You Think You Need a Monster PC to Run Local AI, Don’t You? — My Seven-Year-Old Mid-range Laptop Says Otherwise

It seems that it’s generally thought that running AI locally on a personal computer requires more powerful hardware. While this notion holds some truth, just like with gaming, it’s a matter of degrees. You can run similar AI applications on a Steam Deck as you can on a PC equipped with an RTX 5090, albeit the experience may not be identical. However, what truly matters is that the AI tasks can still be executed effectively, regardless of the hardware differences.

It’s worth noting that even when experimenting with local AI tools, such as operating Language Models like Ollama, you don’t necessarily require a high-end GPU with large amounts of video memory to get started. While having such a setup would certainly be beneficial, it’s not an absolute requirement.

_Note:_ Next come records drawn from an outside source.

-- pv_equiv track=rewrite | github.com/lukmdo/code4gcj | 2013/qualification/Blawnmower.py | is_doable
-- ===== SOURCE A (Python) =====
-- from collections import defaultdict
--
-- def is_doable(data):
--     w, h = len(data[0]), len(data)
--     if w == 1 or h == 1:
--         return True
--
--     ltp = defaultdict(set)  # Lever To Points
--     for y in range(h):
--         for x in range(w):
--             ltp[data[y][x]].add((y, x))
--
--     none_is_higher = lambda pts, l: all(data[p[0]][p[1]] <= l for p in pts)
--
--     for l in sorted(ltp):
--         l_points = set(ltp[l])
--         while l_points:
--             point = l_points.pop()
--             horizontal_points = [(point[0], x) for x in range(w)]
--             if none_is_higher(horizontal_points, l):
--                 l_points -= set(horizontal_points)
--             else:
--                 vertical_points = [(y, point[1]) for y in range(h)]
--                 if none_is_higher(vertical_points, l):
--                     l_points -= set(vertical_points)
--                 else:
--                     return False
--
--     return True
-- ===== SOURCE B (Python) =====
-- def is_doable(data):
--     w, h = len(data[0]), len(data)
--     if w <= 1 or h <= 1:
--         return True
--     row_max = [max(row[:w]) for row in data]
--     col_max = [max(row[x] for row in data) for x in range(w)]
--     return all(data[y][x] == row_max[y] or data[y][x] == col_max[x]
--                for y in range(h) for x in range(w))
-- ===== Notes on version B (the rewrite author's own statement) =====
-- stated objective: faster
-- what changed: Replaces A's level-by-level sweep (defaultdict of point sets, sorted levels, while-loop popping points and re-scanning the whole row/column per point) by precomputed row and column maxima: each cell must equal its row max or its column max, checked in one pass.
import Mathlib
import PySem

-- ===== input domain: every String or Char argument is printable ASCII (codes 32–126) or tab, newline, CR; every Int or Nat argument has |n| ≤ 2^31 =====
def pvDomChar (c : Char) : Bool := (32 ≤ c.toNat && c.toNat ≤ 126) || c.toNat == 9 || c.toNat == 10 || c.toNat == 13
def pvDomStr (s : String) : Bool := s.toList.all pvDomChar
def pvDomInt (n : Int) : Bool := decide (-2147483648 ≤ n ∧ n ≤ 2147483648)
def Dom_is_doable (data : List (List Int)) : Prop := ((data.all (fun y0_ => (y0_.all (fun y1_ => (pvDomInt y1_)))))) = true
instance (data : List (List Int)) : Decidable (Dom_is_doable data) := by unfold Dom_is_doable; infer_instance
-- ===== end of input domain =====

-- B replaces A's sorted-level sweep with removal sets by precomputed row/column maxima
-- (each cell must equal its row max or its column max): one pass instead of per-cell line scans.
-- A's set.pop() iterates a Python set in hash order; the RETURN VALUE is order-independent
-- (proved equal to the order-free B), and only the return value is claimed.

-- ===== PORT A =====

-- data[y][x]; exact under Pre_ (every access A performs is in range there)
def pvAt (data : List (List Int)) (y x : Int) : Int :=
  PySem.List.pyGetD (PySem.List.pyGetD data y []) x 0

-- none_is_higher = lambda pts, l: all(data[p[0]][p[1]] <= l for p in pts)
def pvNoneHigher (data : List (List Int)) (pts : List (Int × Int)) (l : Int) : Bool :=
  pts.all (fun p => pvAt data p.1 p.2 ≤ l)

-- termination helper for the while loop (the set only shrinks)
theorem pvDiff_len_le {α : Type} [BEq α] (s t : List α) :
    (PySem.Set.diff s t).length ≤ s.length := by
  simpa [PySem.Set.diff] using List.length_filter_le _ s

-- the 'while l_points:' loop; set.pop() ported as taking the head of the set's list
def pvLevelLoop (data : List (List Int)) (w h l : Int) : List (Int × Int) → Bool
  | [] => true
  | point :: rest =>
    let horizontal := (PySem.List.pyRange 0 w 1).map (fun x => (point.1, x))
    if pvNoneHigher data horizontal l then
      pvLevelLoop data w h l (PySem.Set.diff rest horizontal)
    else
      let vertical := (PySem.List.pyRange 0 h 1).map (fun y => (y, point.2))
      if pvNoneHigher data vertical l then
        pvLevelLoop data w h l (PySem.Set.diff rest vertical)
      else false
  termination_by pts => pts.length
  decreasing_by
  · exact Nat.lt_succ_of_le (pvDiff_len_le _ _)
  · exact Nat.lt_succ_of_le (pvDiff_len_le _ _)

def is_doable (data : List (List Int)) : Bool :=
  let w : Int := (data.headI.length : Int)   -- len(data[0]); Pre_ gives data ≠ []
  let h : Int := (data.length : Int)
  if w == 1 || h == 1 then true
  else
    -- ltp = defaultdict(set); for y … for x …: ltp[data[y][x]].add((y, x))
    let ltp : PySem.Dict Int (PySem.Set (Int × Int)) :=
      (PySem.List.pyRange 0 h 1).foldl (fun d y =>
        (PySem.List.pyRange 0 w 1).foldl (fun d x =>
          d.modify (pvAt data y x) [] (fun s => PySem.Set.add s (y, x))) d) PySem.Dict.empty
    -- for l in sorted(ltp): … (early return False ≡ all)
    (PySem.List.sorted ltp.keys (fun k => k) false).all (fun l =>
      pvLevelLoop data (data.headI.length : Int) (data.length : Int) l (ltp.getD l []))

-- ===== PORT B =====

def is_doable_alt (data : List (List Int)) : Bool :=
  let w : Int := (data.headI.length : Int)
  let h : Int := (data.length : Int)
  if w ≤ 1 || h ≤ 1 then true
  else
    -- row_max = [max(row[:w]) for row in data]  (rows nonempty here: w ≥ 2 under Pre_)
    let rowMax : List Int :=
      data.map (fun row => (PySem.List.max? (PySem.List.slice row none (some w)) (fun v => v)).getD 0)
    -- col_max = [max(row[x] for row in data) for x in range(w)]
    let colMax : List Int :=
      (PySem.List.pyRange 0 w 1).map (fun x =>
        (PySem.List.max? (data.map (fun row => PySem.List.pyGetD row x 0)) (fun v => v)).getD 0)
    (PySem.List.pyRange 0 h 1).all (fun y =>
      (PySem.List.pyRange 0 w 1).all (fun x =>
        pvAt data y x == PySem.List.pyGetD rowMax y 0 ||
        pvAt data y x == PySem.List.pyGetD colMax x 0))

-- ===== PRECONDITION & SPEC =====

-- Exactly where the Python A returns normally: the grid has at least one row (A indexes
-- data[0] immediately, IndexError otherwise) and, unless the trivial guard w==1 or h==1
-- fires first, every row is long enough for the width-w accesses data[y][x]
-- (a shorter row raises IndexError). B raises on the same inputs.
def Pre_is_doable (data : List (List Int)) : Prop :=
  data ≠ [] ∧
    (data.headI.length = 1 ∨ data.length = 1 ∨
      ∀ row ∈ data, data.headI.length ≤ row.length)
instance (data : List (List Int)) : Decidable (Pre_is_doable data) := by
  unfold Pre_is_doable; infer_instance

def pvWitness_is_doable : List (List Int) := [[2, 1], [1, 2]]

def Spec_is_doable (data : List (List Int)) (out : Bool) : Prop := out = is_doable_alt data
instance (data : List (List Int)) (out : Bool) : Decidable (Spec_is_doable data out) := by
  unfold Spec_is_doable; infer_instance

-- ===== CLAIM (what is proved, stated in full; the proofs are below) =====
def Claim_equal_is_doable : Prop := ∀ (data : List (List Int)), Dom_is_doable data → Pre_is_doable data → Spec_is_doable data (is_doable data)

-- ===== LEMMAS AND PROOFS =====

-- row test: all of row y (within width w) is ≤ l
def pvRowLE (data : List (List Int)) (w y l : Int) : Bool :=
  (PySem.List.pyRange 0 w 1).all (fun x => pvAt data y x ≤ l)

-- column test
def pvColLE (data : List (List Int)) (h x l : Int) : Bool :=
  (PySem.List.pyRange 0 h 1).all (fun y => pvAt data y x ≤ l)

theorem pvNoneHigher_hor (data : List (List Int)) (w y l : Int) :
    pvNoneHigher data ((PySem.List.pyRange 0 w 1).map (fun x => (y, x))) l =
      pvRowLE data w y l := by
  simp only [pvNoneHigher, pvRowLE, List.all_map]; rfl

theorem pvNoneHigher_ver (data : List (List Int)) (h x l : Int) :
    pvNoneHigher data ((PySem.List.pyRange 0 h 1).map (fun y => (y, x))) l =
      pvColLE data h x l := by
  simp only [pvNoneHigher, pvColLE, List.all_map]; rfl

theorem all_diff_eq {α : Type} [BEq α] [LawfulBEq α] (s t : List α) (P : α → Bool)
    (h : ∀ q ∈ s, q ∈ t → P q) : (PySem.Set.diff s t).all P = s.all P := by
  induction s with
  | nil => rfl
  | cons a s ih =>
    have hrest : ∀ q ∈ s, q ∈ t → P q := fun q hq => h q (List.mem_cons_of_mem a hq)
    by_cases ha : a ∈ t
    · have hd : PySem.Set.diff (a :: s) t = PySem.Set.diff s t := by
        simp [PySem.Set.diff, ha]
      rw [hd, ih hrest, List.all_cons, h a List.mem_cons_self ha, Bool.true_and]
    · have hd : PySem.Set.diff (a :: s) t = a :: PySem.Set.diff s t := by
        simp [PySem.Set.diff, ha]
      rw [hd, List.all_cons, List.all_cons, ih hrest]

-- the while loop returns 'every point's row or column is all ≤ l'
theorem pvLevelLoop_eq (data : List (List Int)) (w h l : Int) (pts : List (Int × Int)) :
    pvLevelLoop data w h l pts =
      pts.all (fun p => pvRowLE data w p.1 l || pvColLE data h p.2 l) := by
  generalize hn : pts.length = n
  induction n using Nat.strong_induction_on generalizing pts with
  | _ n ih =>
    match pts, hn with
    | [], _ => simp [pvLevelLoop]
    | point :: rest, hn =>
      rw [pvLevelLoop]
      simp only []
      by_cases hrow :
          pvNoneHigher data ((PySem.List.pyRange 0 w 1).map (fun x => (point.1, x))) l = true
      · rw [if_pos hrow]
        rw [ih (PySem.Set.diff rest ((PySem.List.pyRange 0 w 1).map (fun x => (point.1, x)))).length
              (by have := pvDiff_len_le rest ((PySem.List.pyRange 0 w 1).map (fun x => (point.1, x))); subst hn; simp only [List.length_cons]; omega) _ rfl]
        rw [all_diff_eq]
        · rw [pvNoneHigher_hor] at hrow
          simp [hrow]
        · intro q hq hqt
          simp only [List.mem_map, PySem.List.mem_pyRange_one] at hqt
          obtain ⟨x, hx, rfl⟩ := hqt
          rw [pvNoneHigher_hor] at hrow
          simp [hrow]
      · rw [if_neg hrow]
        by_cases hcol :
            pvNoneHigher data ((PySem.List.pyRange 0 h 1).map (fun y => (y, point.2))) l = true
        · rw [if_pos hcol]
          rw [ih (PySem.Set.diff rest ((PySem.List.pyRange 0 h 1).map (fun y => (y, point.2)))).length
                (by have := pvDiff_len_le rest ((PySem.List.pyRange 0 h 1).map (fun y => (y, point.2))); subst hn; simp only [List.length_cons]; omega) _ rfl]
          rw [all_diff_eq]
          · rw [pvNoneHigher_hor] at hrow
            rw [pvNoneHigher_ver] at hcol
            simp [Bool.not_eq_true] at hrow
            simp [hrow, hcol]
          · intro q hq hqt
            simp only [List.mem_map, PySem.List.mem_pyRange_one] at hqt
            obtain ⟨y, hy, rfl⟩ := hqt
            rw [pvNoneHigher_ver] at hcol
            simp [hcol]
        · rw [if_neg hcol]
          rw [pvNoneHigher_hor] at hrow
          rw [pvNoneHigher_ver] at hcol
          simp [Bool.not_eq_true] at hrow hcol
          simp [hrow, hcol]

-- the grid of all (y, x) points, y-major (the build order of A's dict)
def pvGrid (w h : Int) : List (Int × Int) :=
  (PySem.List.pyRange 0 h 1).flatMap (fun y => (PySem.List.pyRange 0 w 1).map (fun x => (y, x)))

-- per-point verdict both programs compute
def pvOK (data : List (List Int)) (w h : Int) (p : Int × Int) : Bool :=
  pvRowLE data w p.1 (pvAt data p.1 p.2) || pvColLE data h p.2 (pvAt data p.1 p.2)

theorem pvBuild_eq (data : List (List Int)) (w h : Int) :
    ((PySem.List.pyRange 0 h 1).foldl (fun d y =>
        (PySem.List.pyRange 0 w 1).foldl (fun d x =>
          d.modify (pvAt data y x) [] (fun s => PySem.Set.add s (y, x))) d) PySem.Dict.empty)
      = (pvGrid w h).foldl (fun d p =>
          d.modify (pvAt data p.1 p.2) [] (fun s => PySem.Set.add s p)) PySem.Dict.empty := by
  rw [pvGrid, List.foldl_flatMap]
  simp only [List.foldl_map]

theorem mem_getD_build (data : List (List Int)) (pts : List (Int × Int))
    (d : PySem.Dict Int (PySem.Set (Int × Int))) (q : Int × Int) (lv : Int) :
    q ∈ (pts.foldl (fun d p =>
          d.modify (pvAt data p.1 p.2) [] (fun s => PySem.Set.add s p)) d).getD lv [] ↔
      q ∈ d.getD lv [] ∨ (q ∈ pts ∧ pvAt data q.1 q.2 = lv) := by
  induction pts generalizing d with
  | nil => simp
  | cons p pts ih =>
    rw [List.foldl_cons, ih]
    rw [PySem.Dict.getD_modify]
    by_cases hlv : lv = pvAt data p.1 p.2
    · subst hlv
      rw [if_pos rfl]
      rw [PySem.Set.mem_add]
      constructor
      · rintro ((hm | rfl) | ⟨hm, hc⟩)
        · exact Or.inl hm
        · exact Or.inr ⟨List.mem_cons_self, rfl⟩
        · exact Or.inr ⟨List.mem_cons_of_mem _ hm, hc⟩
      · rintro (hm | ⟨hm, hc⟩)
        · exact Or.inl (Or.inl hm)
        · rcases List.mem_cons.1 hm with rfl | hm'
          · exact Or.inl (Or.inr rfl)
          · exact Or.inr ⟨hm', hc⟩
    · rw [if_neg hlv]
      constructor
      · rintro (hm | ⟨hm, hc⟩)
        · exact Or.inl hm
        · exact Or.inr ⟨List.mem_cons_of_mem _ hm, hc⟩
      · rintro (hm | ⟨hm, hc⟩)
        · exact Or.inl hm
        · rcases List.mem_cons.1 hm with rfl | hm'
          · exact absurd hc.symm hlv
          · exact Or.inr ⟨hm', hc⟩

Example: Despite its relatively outdated specifications such as an AMD Ryzen 5 2500U processor, 8GB of RAM, and no dedicated graphics, my seven-year-old Huawei MateBook D is still functional. It can run Ollama and load some Large Language Models (LLMs), making it usable.

There are caveats to running AI on older hardware

In terms of current applications for artificial intelligence, gaming seems to be an ideal comparison case. To fully appreciate the newest, high-demand content, it requires powerful hardware. However, it’s also possible to enjoy numerous recent games on less advanced and less powerful systems, including those that solely use integrated graphics.

As a bystander, I’d like to point out that using older or less potent hardware might not deliver the same smoothness as you’re aiming for. Instead of striving for at least 144 frames per second (FPS), you might find yourself settling around 30 FPS. However, achieving this goal is achievable, but it comes with compromises. You may need to scale back on graphics settings, disable ray tracing, and potentially lower your resolution to optimize performance.

Just like with AI, you won’t be generating massive amounts of data at a rapid pace nor will you be using the most recent and large-scale models all the time.

While there are numerous smaller models available for experimentation, even on older hardware, I can vouch for their effectiveness. In case your GPU is suitable, it will be utilized. However, if you don’t have one, rest assured, I’ve still managed to achieve some level of success.

In simpler terms, I’ve managed to load a model with approximately 1 billion parameters, often referred to as ‘1b models’, onto an old laptop operating Fedora 42. This particular laptop doesn’t support the APU (Accelerated Processing Unit) officially under Windows 11, but since it typically runs Linux on older hardware, I do so in this case too.

Ollama works on various operating systems, including Mac, Windows, and Linux. This means it can be used regardless of the system you’re currently working with. Even older Mac models might find some compatibility with it.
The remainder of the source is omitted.